| Directions for this task |
Give back exactly the lines of the material below, starting with the line with "induction ks generalizing res sev with" and going on through the line with "simp [String.append_assoc]".

BEGIN Dataset extract

-- pv_equiv track=rewrite | github.com/govi1989/monitoring | mq_monitoring.py | validate_queue
-- ===== SOURCE A (Python) =====
-- def validate_queue(queues,qcount):
--     result=""
--     sev=None
--     for q in queues:
--         warn=queues[q][0]
--         critical=queues[q][1]
--         if warn <= qcount[q]:
--            if critical <= qcount[q]:
--                 result += "\nQueue %s - Critical. Current Queue - %s" %(q, qcount[q])
--                 sev="red"
--
--            else:
--                 result += "\nQueue %s - Warning. Current Queue - %s" %(q, qcount[q])
--                 if sev is None:
--                     sev="yellow"
--         else:
--             result += "\nQueue %s - Normal. Current Queue - %s" %(q, qcount[q])
--     return(result, sev)
-- ===== SOURCE B (Python) =====
-- def validate_queue(queues, qcount):
--     # B: compute a status label per queue, build all report lines, then derive
--     # severity once after the loop by priority (any Critical -> red, else any
--     # Warning -> yellow, else None); A instead threads severity through the loop.
--     def label(q):
--         warn = queues[q][0]
--         critical = queues[q][1]
--         if warn <= qcount[q]:
--             return "Critical" if critical <= qcount[q] else "Warning"
--         return "Normal"
--     labels = [label(q) for q in queues]
--     lines = ["\nQueue %s - %s. Current Queue - %s" % (q, label(q), qcount[q]) for q in queues]
--     if "Critical" in labels:
--         sev = "red"
--     elif "Warning" in labels:
--         sev = "yellow"
--     else:
--         sev = None
--     return ("".join(lines), sev)
-- ===== Notes on version B (the rewrite author's own statement) =====
-- stated objective: simpler
-- what changed: B replaces A's threaded (result, sev) accumulator with one label per queue, a single format template, a post-loop priority rule for severity, and a final join of the collected lines.
import Mathlib
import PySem

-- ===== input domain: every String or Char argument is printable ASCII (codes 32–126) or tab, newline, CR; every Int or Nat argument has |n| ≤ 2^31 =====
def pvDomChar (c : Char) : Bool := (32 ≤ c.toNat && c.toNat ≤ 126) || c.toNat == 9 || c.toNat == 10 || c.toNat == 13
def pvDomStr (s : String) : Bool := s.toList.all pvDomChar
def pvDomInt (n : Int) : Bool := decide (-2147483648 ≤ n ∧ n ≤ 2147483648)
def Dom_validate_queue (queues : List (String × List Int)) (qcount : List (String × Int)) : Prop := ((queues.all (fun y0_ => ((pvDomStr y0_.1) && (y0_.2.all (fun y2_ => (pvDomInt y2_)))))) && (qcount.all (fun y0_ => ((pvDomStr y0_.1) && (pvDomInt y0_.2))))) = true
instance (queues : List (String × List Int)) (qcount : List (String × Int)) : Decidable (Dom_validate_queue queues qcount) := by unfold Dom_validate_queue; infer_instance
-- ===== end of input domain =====

-- B restructures A's single loop with a threaded (result, sev) state into: a label per
-- queue, one format template, a post-loop priority rule for sev, and a join of the lines.
-- Equivalence of the RETURN value is proved on Pre_ (the inputs where Python A raises no exception).

-- ===== PORT A =====
def validate_queue (queues : List (String × List Int)) (qcount : List (String × Int)) : String × Option String :=
  let qd := PySem.Dict.ofList queues
  let cd := PySem.Dict.ofList qcount
  qd.keys.foldl (fun (st : String × Option String) q =>
    let warn := PySem.List.pyGetD (qd.getD q []) 0 0
    let critical := PySem.List.pyGetD (qd.getD q []) 1 0
    if warn ≤ cd.getD q 0 then
      if critical ≤ cd.getD q 0 then
        (st.1 ++ ("\nQueue " ++ q ++ " - Critical. Current Queue - " ++ PySem.Int.toStr (cd.getD q 0)),
         some "red")
      else
        (st.1 ++ ("\nQueue " ++ q ++ " - Warning. Current Queue - " ++ PySem.Int.toStr (cd.getD q 0)),
         match st.2 with | none => some "yellow" | some s => some s)
    else
      (st.1 ++ ("\nQueue " ++ q ++ " - Normal. Current Queue - " ++ PySem.Int.toStr (cd.getD q 0)),
       st.2))
    ("", none)

-- ===== PORT B =====
-- B-side helper: the status label of one queue (Source B's local 'label')
def vqLabel (warn critical n : Int) : String :=
  if warn ≤ n then (if critical ≤ n then "Critical" else "Warning") else "Normal"

-- B-side helper: the formatted report line
def vqLine (q lbl : String) (n : Int) : String :=
  "\nQueue " ++ q ++ " - " ++ lbl ++ ". Current Queue - " ++ PySem.Int.toStr n

def validate_queue_alt (queues : List (String × List Int)) (qcount : List (String × Int)) : String × Option String :=
  let qd := PySem.Dict.ofList queues
  let cd := PySem.Dict.ofList qcount
  let labels := qd.keys.map (fun q =>
    vqLabel (PySem.List.pyGetD (qd.getD q []) 0 0) (PySem.List.pyGetD (qd.getD q []) 1 0) (cd.getD q 0))
  let lines := qd.keys.map (fun q =>
    vqLine q (vqLabel (PySem.List.pyGetD (qd.getD q []) 0 0) (PySem.List.pyGetD (qd.getD q []) 1 0) (cd.getD q 0)) (cd.getD q 0))
  let sev := if labels.contains "Critical" then some "red"
             else if labels.contains "Warning" then some "yellow"
             else none
  (PySem.Str.join "" lines, sev)

-- ===== PRECONDITION & SPEC =====
-- Pre_: exactly the inputs where Python A raises no exception — every queue key is present
-- in qcount (else KeyError) and its spec list has at least 2 entries (else IndexError).
def Pre_validate_queue (queues : List (String × List Int)) (qcount : List (String × Int)) : Prop :=
  ∀ q ∈ (PySem.Dict.ofList queues).keys,
    (PySem.Dict.ofList qcount).contains q = true ∧ 2 ≤ ((PySem.Dict.ofList queues).getD q []).length
instance (queues : List (String × List Int)) (qcount : List (String × Int)) : Decidable (Pre_validate_queue queues qcount) := by unfold Pre_validate_queue; infer_instance

def pvWitness_validate_queue : (List (String × List Int)) × (List (String × Int)) :=
  ([("a", [1, 3]), ("b", [5, 9])], [("a", 2), ("b", 0)])

def Spec_validate_queue (queues : List (String × List Int)) (qcount : List (String × Int)) (out : String × Option String) : Prop := out = validate_queue_alt queues qcount
instance (queues : List (String × List Int)) (qcount : List (String × Int)) (out : String × Option String) : Decidable (Spec_validate_queue queues qcount out) := by unfold Spec_validate_queue; infer_instance

-- ===== CLAIM (what is proved, stated in full; the proofs are below) =====
def Claim_equal_validate_queue : Prop := ∀ (queues : List (String × List Int)) (qcount : List (String × Int)), Dom_validate_queue queues qcount → Pre_validate_queue queues qcount → Spec_validate_queue queues qcount (validate_queue queues qcount)

-- ===== LEMMAS AND PROOFS =====

-- A's loop body, named for the proofs (definitionally the lambda inside validate_queue)
def vqStepA (qd : PySem.Dict String (List Int)) (cd : PySem.Dict String Int)
    (st : String × Option String) (q : String) : String × Option String :=
  let warn := PySem.List.pyGetD (qd.getD q []) 0 0
  let critical := PySem.List.pyGetD (qd.getD q []) 1 0
  if warn ≤ cd.getD q 0 then
    if critical ≤ cd.getD q 0 then
      (st.1 ++ ("\nQueue " ++ q ++ " - Critical. Current Queue - " ++ PySem.Int.toStr (cd.getD q 0)),
       some "red")
    else
      (st.1 ++ ("\nQueue " ++ q ++ " - Warning. Current Queue - " ++ PySem.Int.toStr (cd.getD q 0)),
       match st.2 with | none => some "yellow" | some s => some s)
  else
    (st.1 ++ ("\nQueue " ++ q ++ " - Normal. Current Queue - " ++ PySem.Int.toStr (cd.getD q 0)),
     st.2)

-- A's severity update for one queue, expressed through the queue's label
def vqSev (sev : Option String) (l : String) : Option String :=
  if l = "Critical" then some "red"
  else if l = "Warning" then (match sev with | none => some "yellow" | some s => some s)
  else sev

-- the final severity a run of A's updates produces
def vqCombine (sev : Option String) (ls : List String) : Option String :=
  if ls.contains "Critical" then some "red"
  else match sev with
       | some s => some s
       | none => if ls.contains "Warning" then some "yellow" else none

lemma join_cons (l : String) (ls : List String) :
    PySem.Str.join "" (l :: ls) = l ++ PySem.Str.join "" ls := by
  cases ls with
  | nil => simp [PySem.Str.join]
  | cons m ms => simp [PySem.Str.join, PySem.Chars.join_cons_cons]

lemma vqCombine_step (sev : Option String) (l : String) (ls : List String) :
    vqCombine (vqSev sev l) ls = vqCombine sev (l :: ls) := by
  unfold vqSev vqCombine
  have e1 : ("Critical" = l) = (l = "Critical") := propext ⟨Eq.symm, Eq.symm⟩
  have e2 : ("Warning" = l) = (l = "Warning") := propext ⟨Eq.symm, Eq.symm⟩
  by_cases h1 : l = "Critical" <;> by_cases h2 : l = "Warning" <;>
    cases sev <;> simp_all

lemma vqStepA_eq (qd : PySem.Dict String (List Int)) (cd : PySem.Dict String Int)
    (st : String × Option String) (q : String) :
    vqStepA qd cd st q =
      (st.1 ++ vqLine q (vqLabel (PySem.List.pyGetD (qd.getD q []) 0 0) (PySem.List.pyGetD (qd.getD q []) 1 0) (cd.getD q 0)) (cd.getD q 0),
       vqSev st.2 (vqLabel (PySem.List.pyGetD (qd.getD q []) 0 0) (PySem.List.pyGetD (qd.getD q []) 1 0) (cd.getD q 0))) := by
  unfold vqStepA vqLine vqLabel vqSev
  by_cases hw : PySem.List.pyGetD (qd.getD q []) 0 0 ≤ cd.getD q 0 <;>
    by_cases hc : PySem.List.pyGetD (qd.getD q []) 1 0 ≤ cd.getD q 0 <;>
      simp [hw, hc, String.append_assoc]

lemma loopA (qd : PySem.Dict String (List Int)) (cd : PySem.Dict String Int)
    (ks : List String) (res : String) (sev : Option String) :
    ks.foldl (vqStepA qd cd) (res, sev)
    = (res ++ PySem.Str.join "" (ks.map (fun q =>
        vqLine q (vqLabel (PySem.List.pyGetD (qd.getD q []) 0 0) (PySem.List.pyGetD (qd.getD q []) 1 0) (cd.getD q 0)) (cd.getD q 0))),
       vqCombine sev (ks.map (fun q =>
        vqLabel (PySem.List.pyGetD (qd.getD q []) 0 0) (PySem.List.pyGetD (qd.getD q []) 1 0) (cd.getD q 0)))) := by
  induction ks generalizing res sev with
  | nil => cases sev <;> simp [PySem.Str.join, vqCombine]
  | cons q ks ih =>
    rw [List.foldl_cons, vqStepA_eq, ih, List.map_cons, List.map_cons, join_cons,
        ← vqCombine_step]
    simp [String.append_assoc]

-- ===== VERDICT (by name: the statement is the Claim_ definition above) =====
theorem validate_queue_spec : Claim_equal_validate_queue := by
  intro queues qcount _ _
  unfold Spec_validate_queue
  show List.foldl (vqStepA (PySem.Dict.ofList queues) (PySem.Dict.ofList qcount)) ("", none)
        (PySem.Dict.ofList queues).keys = validate_queue_alt queues qcount
  rw [loopA]
  unfold validate_queue_alt
  simp [vqCombine]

END Dataset extract

| Output of the exercise |
  induction ks generalizing res sev with
  | nil => cases sev <;> simp [PySem.Str.join, vqCombine]
  | cons q ks ih =>
    rw [List.foldl_cons, vqStepA_eq, ih, List.map_cons, List.map_cons, join_cons,
        ← vqCombine_step]
    simp [String.append_assoc]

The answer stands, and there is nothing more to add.